# Assignment
Show each line from the records below in which the word "computes" occurs.

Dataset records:
◇ ◇ ◇ ◇
-- pv_equiv track=rewrite | github.com/bardia-ab/ManAge | ManAge/processing/data_process.py | extract_delays
-- ===== SOURCE A (Python) =====
-- def extract_delays(shift_values, CUT_indexes, N_Parallel, sps):
--     segments = [[]]
--     while shift_values:
--         #segments.append([])
--         while 1:
--             shift_value = shift_values.pop(0)
--             N_triggered = sum([1 for c in CUT_indexes[0] if c == '1'])
--             if (len(segments[-1]) + N_triggered) > N_Parallel:
--                 segments[-1].sort()
--                 segments.append([])
--
--             for CUT_idx, val in enumerate(CUT_indexes.pop(0)):
--                 if val == '1':
--                     delay = shift_value * sps
--                     segments[-1].append((CUT_idx, delay))
--
--
--             '''if len(segments[-1]) >= N_Parallel:
--                 segments[-1].sort()
--                 break'''
--
--             if not shift_values:
--                 segments[-1].sort()
--                 break
--
--             '''prev_shift_value = shift_value
--             if shift_values:
--                 if shift_values[0] > prev_shift_value:
--                     segments[-1].sort()
--                     break
--             else:
--                 segments[-1].sort()
--                 break'''
--
--     return segments
-- ===== SOURCE B (Python) =====
-- def extract_delays(shift_values, CUT_indexes, N_Parallel, sps):
--     # Phase 1: consume the inputs in lockstep (same mutation of both arguments as A),
--     # building one group of (index, delay) pairs per shift value.
--     groups = []
--     while shift_values:
--         shift_value = shift_values.pop(0)
--         cut = CUT_indexes.pop(0)
--         groups.append([(i, shift_value * sps) for i, val in enumerate(cut) if val == '1'])
--     # Phase 2: pack whole groups into capacity-bounded segments, sorting each
--     # segment exactly once when it is closed (and the last one at the end).
--     segments = []
--     cur = []
--     for group in groups:
--         if len(cur) + len(group) > N_Parallel:
--             segments.append(sorted(cur))
--             cur = []
--         cur.extend(group)
--     segments.append(sorted(cur))
--     return segments
-- ===== Notes on version B (the rewrite author's own statement) =====
-- stated objective: simpler
-- what changed: A's single fused loop that pops inputs, checks capacity, appends pair-by-pair into segments[-1] and sorts at two different program points is split into two plain passes: one lockstep-pop pass building a list of (index, delay) groups, and one packing pass over those groups with an explicit current-segment accumulator that sorts each segment exactly once when it is closed.
import Mathlib
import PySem

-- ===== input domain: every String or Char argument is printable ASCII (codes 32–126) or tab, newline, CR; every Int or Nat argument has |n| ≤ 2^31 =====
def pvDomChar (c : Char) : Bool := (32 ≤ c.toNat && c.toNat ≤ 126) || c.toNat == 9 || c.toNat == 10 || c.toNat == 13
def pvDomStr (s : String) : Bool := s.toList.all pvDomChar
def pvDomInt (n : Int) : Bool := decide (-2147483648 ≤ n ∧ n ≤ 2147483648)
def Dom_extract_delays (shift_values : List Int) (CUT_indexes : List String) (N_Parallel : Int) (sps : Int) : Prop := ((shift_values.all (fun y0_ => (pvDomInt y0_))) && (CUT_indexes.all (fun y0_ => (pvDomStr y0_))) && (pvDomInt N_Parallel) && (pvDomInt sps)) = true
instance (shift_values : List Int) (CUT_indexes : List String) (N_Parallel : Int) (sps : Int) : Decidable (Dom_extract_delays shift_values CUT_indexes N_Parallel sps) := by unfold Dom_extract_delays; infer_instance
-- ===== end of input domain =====

-- B splits A's fused pop/pack/sort loop into a group-building pass plus a packing pass
-- with an explicit current-segment accumulator (objective: simpler; same cost).
-- Both programs pop from their two list arguments in lockstep; the equivalence proved
-- here is about the return value (B performs the same mutation as A).

-- ===== PORT A =====
-- Python sorts lists of 2-tuples lexicographically: sorted2 with fst/snd keys.
def pvSortPairs (xs : List (Int × Int)) : List (Int × Int) :=
  PySem.List.sorted2 xs Prod.fst Prod.snd false

-- segments[-1].sort()
def pvSortLast (segs : List (List (Int × Int))) : List (List (Int × Int)) :=
  segs.dropLast ++ [pvSortPairs (segs.getLastD [])]

-- segments[-1].append(x)
def pvAppendLast (segs : List (List (Int × Int))) (x : Int × Int) : List (List (Int × Int)) :=
  segs.dropLast ++ [segs.getLastD [] ++ [x]]

-- the fused while-loop of A: pop shift_value and CUT_indexes[0] in lockstep
def pvALoop (sv : List Int) (ci : List String) (N sps : Int)
    (segs : List (List (Int × Int))) : List (List (Int × Int)) :=
  match sv, ci with
  | [], _ => segs                      -- outer 'while shift_values' guard
  | _ :: _, [] => segs                 -- Python raises IndexError here; excluded by Pre_
  | shift :: svRest, c :: ciRest =>
      -- N_triggered = sum([1 for c in CUT_indexes[0] if c == '1'])
      let nTrig : Int := ((c.toList.filter (fun ch => ch = '1')).map (fun _ => (1 : Int))).sum
      let segs1 := if ((segs.getLastD []).length : Int) + nTrig > N
                   then pvSortLast segs ++ [[]] else segs
      -- for CUT_idx, val in enumerate(CUT_indexes.pop(0)): …
      let segs2 := (PySem.List.enumerate c.toList 0).foldl
        (fun s q => if q.2 = '1' then pvAppendLast s (q.1, shift * sps) else s) segs1
      if svRest = [] then pvSortLast segs2
      else pvALoop svRest ciRest N sps segs2

def extract_delays (shift_values : List Int) (CUT_indexes : List String) (N_Parallel : Int) (sps : Int) : List (List (Int × Int)) :=
  pvALoop shift_values CUT_indexes N_Parallel sps [[]]

-- ===== PORT B =====
-- [(i, shift_value * sps) for i, val in enumerate(cut) if val == '1']
def pvBGroup (shift sps : Int) (c : String) : List (Int × Int) :=
  (PySem.List.enumerate c.toList 0).filterMap
    (fun q => if q.2 = '1' then some (q.1, shift * sps) else none)

-- phase 1: the lockstep-pop loop building the group list
def pvBGroups (sv : List Int) (ci : List String) (sps : Int) : List (List (Int × Int)) :=
  match sv, ci with
  | [], _ => []
  | _ :: _, [] => []                   -- Python raises IndexError here; excluded by Pre_
  | shift :: svRest, c :: ciRest => pvBGroup shift sps c :: pvBGroups svRest ciRest sps

-- phase 2: pack groups into segments, sorting a segment once when it is closed
def pvBPack (N : Int) (groups : List (List (Int × Int)))
    (done : List (List (Int × Int))) (cur : List (Int × Int)) : List (List (Int × Int)) :=
  match groups with
  | [] => done ++ [pvSortPairs cur]
  | g :: gs =>
      if (cur.length : Int) + (g.length : Int) > N
      then pvBPack N gs (done ++ [pvSortPairs cur]) g
      else pvBPack N gs done (cur ++ g)

def extract_delays_alt (shift_values : List Int) (CUT_indexes : List String) (N_Parallel : Int) (sps : Int) : List (List (Int × Int)) :=
  pvBPack N_Parallel (pvBGroups shift_values CUT_indexes sps) [] []

-- ===== PRECONDITION & SPEC =====
-- A pops one CUT string per shift value, so it raises IndexError exactly when
-- shift_values is longer than CUT_indexes; those inputs are excluded.
def Pre_extract_delays (shift_values : List Int) (CUT_indexes : List String) (N_Parallel : Int) (sps : Int) : Prop :=
  shift_values.length ≤ CUT_indexes.length
instance (shift_values : List Int) (CUT_indexes : List String) (N_Parallel : Int) (sps : Int) : Decidable (Pre_extract_delays shift_values CUT_indexes N_Parallel sps) := by unfold Pre_extract_delays; infer_instance

def pvWitness_extract_delays : List Int × List String × Int × Int :=
  ([3, 1, 2], ["10", "011", "11"], 2, 5)

def Spec_extract_delays (shift_values : List Int) (CUT_indexes : List String) (N_Parallel : Int) (sps : Int) (out : List (List (Int × Int))) : Prop := out = extract_delays_alt shift_values CUT_indexes N_Parallel sps
instance (shift_values : List Int) (CUT_indexes : List String) (N_Parallel : Int) (sps : Int) (out : List (List (Int × Int))) : Decidable (Spec_extract_delays shift_values CUT_indexes N_Parallel sps out) := by unfold Spec_extract_delays; infer_instance

-- ===== CLAIM (what is proved, stated in full; the proofs are below) =====
def Claim_equal_extract_delays : Prop := ∀ (shift_values : List Int) (CUT_indexes : List String) (N_Parallel : Int) (sps : Int), Dom_extract_delays shift_values CUT_indexes N_Parallel sps → Pre_extract_delays shift_values CUT_indexes N_Parallel sps → Spec_extract_delays shift_values CUT_indexes N_Parallel sps (extract_delays shift_values CUT_indexes N_Parallel sps)

-- ===== LEMMAS AND PROOFS =====

theorem pvSortLast_concat (done : List (List (Int × Int))) (cur : List (Int × Int)) :
    pvSortLast (done ++ [cur]) = done ++ [pvSortPairs cur] := by
  simp [pvSortLast]

theorem pvAppendLast_concat (done : List (List (Int × Int))) (cur : List (Int × Int)) (x : Int × Int) :
    pvAppendLast (done ++ [cur]) x = done ++ [cur ++ [x]] := by
  simp [pvAppendLast]

-- A's element-by-element append loop, started on done ++ [cur], only grows the last segment
theorem pvFoldl_appendLast (shift sps : Int) :
    ∀ (l : List (Int × Char)) (done : List (List (Int × Int))) (cur : List (Int × Int)),
    l.foldl (fun s q => if q.2 = '1' then pvAppendLast s (q.1, shift * sps) else s) (done ++ [cur])
      = done ++ [cur ++ (l.filter (fun q => q.2 = '1')).map (fun q => (q.1, shift * sps))] := by
  intro l
  induction l with
  | nil => intro done cur; simp
  | cons q l ih =>
      intro done cur
      by_cases h : q.2 = '1'
      · simp [List.foldl_cons, h, pvAppendLast_concat, ih]
      · simp [List.foldl_cons, h, ih]

-- B's comprehension is the same filter-then-map
theorem pvBGroup_eq (shift sps : Int) (c : String) :
    pvBGroup shift sps c
      = ((PySem.List.enumerate c.toList 0).filter (fun q => q.2 = '1')).map
          (fun q => (q.1, shift * sps)) := by
  unfold pvBGroup
  induction PySem.List.enumerate c.toList 0 with
  | nil => rfl
  | cons q l ih =>
      by_cases h : q.2 = '1' <;> simp [h, ih]

-- the foldl-append loop of A builds exactly B's group at the end of the last segment
theorem pvFoldl_appendLast' (shift sps : Int) (c : String)
    (done : List (List (Int × Int))) (cur : List (Int × Int)) :
    (PySem.List.enumerate c.toList 0).foldl
        (fun s q => if q.2 = '1' then pvAppendLast s (q.1, shift * sps) else s) (done ++ [cur])
      = done ++ [cur ++ pvBGroup shift sps c] := by
  rw [pvFoldl_appendLast, ← pvBGroup_eq]

theorem pvFilterEnum_len :
    ∀ (l : List Char) (s : Int),
    ((PySem.List.enumerate l s).filter (fun q => q.2 = '1')).length
      = (l.filter (fun ch => ch = '1')).length := by
  intro l
  induction l with
  | nil => intro s; rfl
  | cons ch l ih =>
      intro s
      by_cases h : ch = '1' <;> simp [PySem.List.enumerate_cons, h, ih]

-- A's N_triggered equals the length of B's group
theorem pvNTrig_eq (shift sps : Int) (c : String) :
    ((c.toList.filter (fun ch => ch = '1')).map (fun _ => (1 : Int))).sum
      = ((pvBGroup shift sps c).length : Int) := by
  rw [pvBGroup_eq, PySem.List.sum_map_const_int]
  simp [pvFilterEnum_len]

-- main invariant: A's loop on done ++ [cur] is B's packing of the remaining groups
theorem pvLoop_eq (N sps : Int) :
    ∀ (sv : List Int) (ci : List String) (done : List (List (Int × Int))) (cur : List (Int × Int)),
    sv ≠ [] → sv.length ≤ ci.length →
    pvALoop sv ci N sps (done ++ [cur]) = pvBPack N (pvBGroups sv ci sps) done cur := by
  intro sv
  induction sv with
  | nil => intro _ _ _ h _; exact absurd rfl h
  | cons shift svRest ih =>
      intro ci done cur _ hlen
      cases ci with
      | nil => simp at hlen
      | cons c ciRest =>
        rw [pvALoop, pvBGroups, pvBPack]
        rw [pvNTrig_eq shift sps c]
        simp only [List.getLastD_concat]
        by_cases hov : ((cur.length : Int)) + ((pvBGroup shift sps c).length : Int) > N
        · rw [if_pos hov, if_pos hov, pvSortLast_concat, pvFoldl_appendLast', List.nil_append]
          by_cases hrest : svRest = []
          · subst hrest
            simp [pvBGroups, pvBPack, pvSortLast]
          · rw [if_neg hrest]
            exact ih ciRest _ _ hrest (by simpa using hlen)
        · rw [if_neg hov, if_neg hov, pvFoldl_appendLast']
          by_cases hrest : svRest = []
          · subst hrest
            simp [pvBGroups, pvBPack, pvSortLast]
          · rw [if_neg hrest]
            exact ih ciRest _ _ hrest (by simpa using hlen)

-- ===== VERDICT (by name: the statement is the Claim_ definition above) =====
theorem extract_delays_spec : Claim_equal_extract_delays := by
  intro sv ci N sps _ hpre
  unfold Spec_extract_delays extract_delays extract_delays_alt
  cases sv with
  | nil => rfl
  | cons shift svRest =>
      rw [show ([[]] : List (List (Int × Int))) = [] ++ [([] : List (Int × Int))] from rfl]
      exact pvLoop_eq N sps (shift :: svRest) ci [] [] (by simp) hpre
-- pv_equiv track=rewrite | github.com/Trish-K/PythonProblems | labs109.py | oware_move
-- ===== SOURCE A (Python) =====
-- def oware_move(board, house):
--     border = (len(board)//2)-1
--     if board[house] == 0:
--         return board
--     count = house+1
--     while board[house] > 0:
--         if count > len(board)-1:
--             count = 0
--             board[count] += 1
--             board[house] -= 1
--             count += 1
--             continue
--         if count == house:
--             count += 1
--             continue
--         board[count] += 1
--         count += 1
--         board[house] -= 1
--
--     if count == 0:
--         count = len(board)-1
--     else:
--         count -= 1
--     if count < border:
--         return board
--     for i in range(count,border,-1):
--         if board[i] == 2 or board[i] == 3:
--             board[i] = 0
--         else:
--             break
--     return board
-- ===== SOURCE B (Python) =====
-- def oware_move(board, house):
--     n = len(board)
--     border = n // 2 - 1
--     seeds = board[house]
--     if seeds <= 0:
--         return board
--     q, r = divmod(seeds, n - 1)
--     board[:] = [0 if i == house else v + q + (1 if (i - house) % n <= r else 0)
--                 for i, v in enumerate(board)]
--     last = (house + (r if r > 0 else n - 1)) % n
--     if last < border:
--         return board
--     for i in range(last, border, -1):
--         if board[i] in (2, 3):
--             board[i] = 0
--         else:
--             break
--     return board
-- ===== Notes on version B (the rewrite author's own statement) =====
-- stated objective: alternative
-- what changed: A sows one seed per loop iteration; B computes every house's gain at once in closed form with divmod over the n-1 non-origin houses and derives the landing index directly, then runs the same capture scan.
-- outside the precondition, e.g. on oware_move([4, 1, 2], -1): A returns [5, 0, 0], B returns [5, 0, 4]
import Mathlib
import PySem

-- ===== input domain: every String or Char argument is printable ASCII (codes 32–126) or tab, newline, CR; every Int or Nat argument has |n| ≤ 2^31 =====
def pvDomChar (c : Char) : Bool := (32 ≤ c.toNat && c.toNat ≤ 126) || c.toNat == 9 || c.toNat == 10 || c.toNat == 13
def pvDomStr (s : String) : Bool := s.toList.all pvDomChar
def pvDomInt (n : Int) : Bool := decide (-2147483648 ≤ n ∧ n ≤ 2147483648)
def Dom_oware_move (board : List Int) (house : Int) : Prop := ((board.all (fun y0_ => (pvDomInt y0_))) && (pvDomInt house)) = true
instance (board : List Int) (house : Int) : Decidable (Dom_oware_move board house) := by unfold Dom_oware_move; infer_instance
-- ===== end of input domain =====
-- pv_equiv track=rewrite | github.com/jtihomirovs/2021-complete-python-bootcamp | s6_function_practice_exercises.py | summer_69_v2
-- ===== SOURCE A (Python) =====
-- def summer_69_v2(arr):
--     total = 0
--     add = True
--
--     for num in arr:
--         while add:
--             if num != 6:
--                 total += num
--                 break  # break from while loop. Bring back to for loop
--             else:
--                 add = False  # and now i am waiting for the 9 - algorithm goes to while no section
--         while not add:
--             if num != 9:
--                 break
--             else:
--                 add = True
--                 break
--     return total
-- ===== SOURCE B (Python) =====
-- def summer_69_v2(arr):
--     total = 0
--     i = 0
--     n = len(arr)
--     while i < n:
--         if arr[i] != 6:
--             total += arr[i]
--             i += 1
--         else:
--             i += 1
--             while i < n and arr[i] != 9:
--                 i += 1
--             i += 1  # step past the closing 9 (or past the end)
--     return total
-- ===== Notes on version B (the rewrite author's own statement) =====
-- stated objective: alternative
-- what changed: Replaces the cross-iteration boolean state machine (for-loop with two inner while loops over an 'add' flag) by an index-driven outer scan with an inner skip-loop that jumps past each 6..9 section.
import Mathlib
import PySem

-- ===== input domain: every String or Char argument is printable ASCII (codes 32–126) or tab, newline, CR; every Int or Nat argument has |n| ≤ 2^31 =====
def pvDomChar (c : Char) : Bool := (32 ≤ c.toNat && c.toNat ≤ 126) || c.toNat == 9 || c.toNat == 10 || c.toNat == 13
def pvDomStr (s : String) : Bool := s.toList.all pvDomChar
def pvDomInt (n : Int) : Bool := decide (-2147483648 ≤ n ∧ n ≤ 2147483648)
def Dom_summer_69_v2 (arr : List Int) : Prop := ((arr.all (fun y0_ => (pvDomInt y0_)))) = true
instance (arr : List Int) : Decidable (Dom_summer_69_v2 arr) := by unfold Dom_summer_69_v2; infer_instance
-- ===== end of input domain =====

-- B replaces A's cross-iteration boolean state machine by an outer scan with an inner skip-loop; same O(n) cost, different decomposition.


-- ===== PORT A =====
-- One step of A's for-body on (total, add). Both inner `while` loops of A terminate
-- within one pass over their branches for a fixed `num`:
--   `while add:`  — if num ≠ 6 it adds num and breaks (add stays true); otherwise it sets
--   add = False, the loop re-tests `add` (now false) and exits, and the second loop
--   `while not add:` then sees num = 6 ≠ 9 and breaks with add still false.
--   With add false, only the second loop runs: num = 9 sets add = True and breaks,
--   otherwise it breaks leaving add false. This exact case analysis is transcribed below.
def summer69StepA (s : Int × Bool) (num : Int) : Int × Bool :=
  if s.2 then
    (if num ≠ 6 then (s.1 + num, true) else (s.1, false))
  else
    (if num ≠ 9 then (s.1, false) else (s.1, true))

def summer_69_v2 (arr : List Int) : Int :=
  (arr.foldl summer69StepA (0, true)).1

-- ===== PORT B =====
mutual
-- B's outer while loop over the index: sum until a 6 is met.
def summer69Go : List Int → Int
  | [] => 0
  | x :: xs => if x ≠ 6 then x + summer69Go xs else summer69Skip xs
-- B's inner skip-loop: advance until a 9 (or the end), then step past it and resume.
def summer69Skip : List Int → Int
  | [] => 0
  | x :: xs => if x ≠ 9 then summer69Skip xs else summer69Go xs
end

def summer_69_v2_alt (arr : List Int) : Int := summer69Go arr

-- ===== PRECONDITION & SPEC =====
def Spec_summer_69_v2 (arr : List Int) (out : Int) : Prop := out = summer_69_v2_alt arr
instance (arr : List Int) (out : Int) : Decidable (Spec_summer_69_v2 arr out) := by unfold Spec_summer_69_v2; infer_instance

-- ===== CLAIM (what is proved, stated in full; the proofs are below) =====
def Claim_equal_summer_69_v2 : Prop := ∀ (arr : List Int), Dom_summer_69_v2 arr → Spec_summer_69_v2 arr (summer_69_v2 arr)

-- ===== LEMMAS AND PROOFS =====
-- Invariant: A's fold started with add = true computes t + Go, with add = false it computes t + Skip.
theorem summer69_fold_inv (xs : List Int) : ∀ t : Int,
    (xs.foldl summer69StepA (t, true)).1 = t + summer69Go xs ∧
    (xs.foldl summer69StepA (t, false)).1 = t + summer69Skip xs := by
  induction xs with
  | nil => intro t; simp [summer69Go, summer69Skip]
  | cons x xs ih =>
    intro t
    constructor
    · by_cases h : x = 6
      · simp [List.foldl, summer69StepA, summer69Go, h, (ih t).2]
      · simp [List.foldl, summer69StepA, summer69Go, h, (ih (t + x)).1, add_assoc]
    · by_cases h : x = 9
      · simp [List.foldl, summer69StepA, summer69Skip, h, (ih t).1]
      · simp [List.foldl, summer69StepA, summer69Skip, h, (ih t).2]

-- ===== VERDICT (by name: the statement is the Claim_ definition above) =====
theorem summer_69_v2_spec : Claim_equal_summer_69_v2 := by
  intro arr _
  unfold Spec_summer_69_v2 summer_69_v2 summer_69_v2_alt
  simpa using (summer69_fold_inv arr 0).1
◇ ◇ ◇ ◇
# Final answer
-- what changed: A sows one seed per loop iteration; B computes every house's gain at once in closed form with divmod over the n-1 non-origin houses and derives the landing index directly, then runs the same capture scan.
-- Invariant: A's fold started with add = true computes t + Go, with add = false it computes t + Skip.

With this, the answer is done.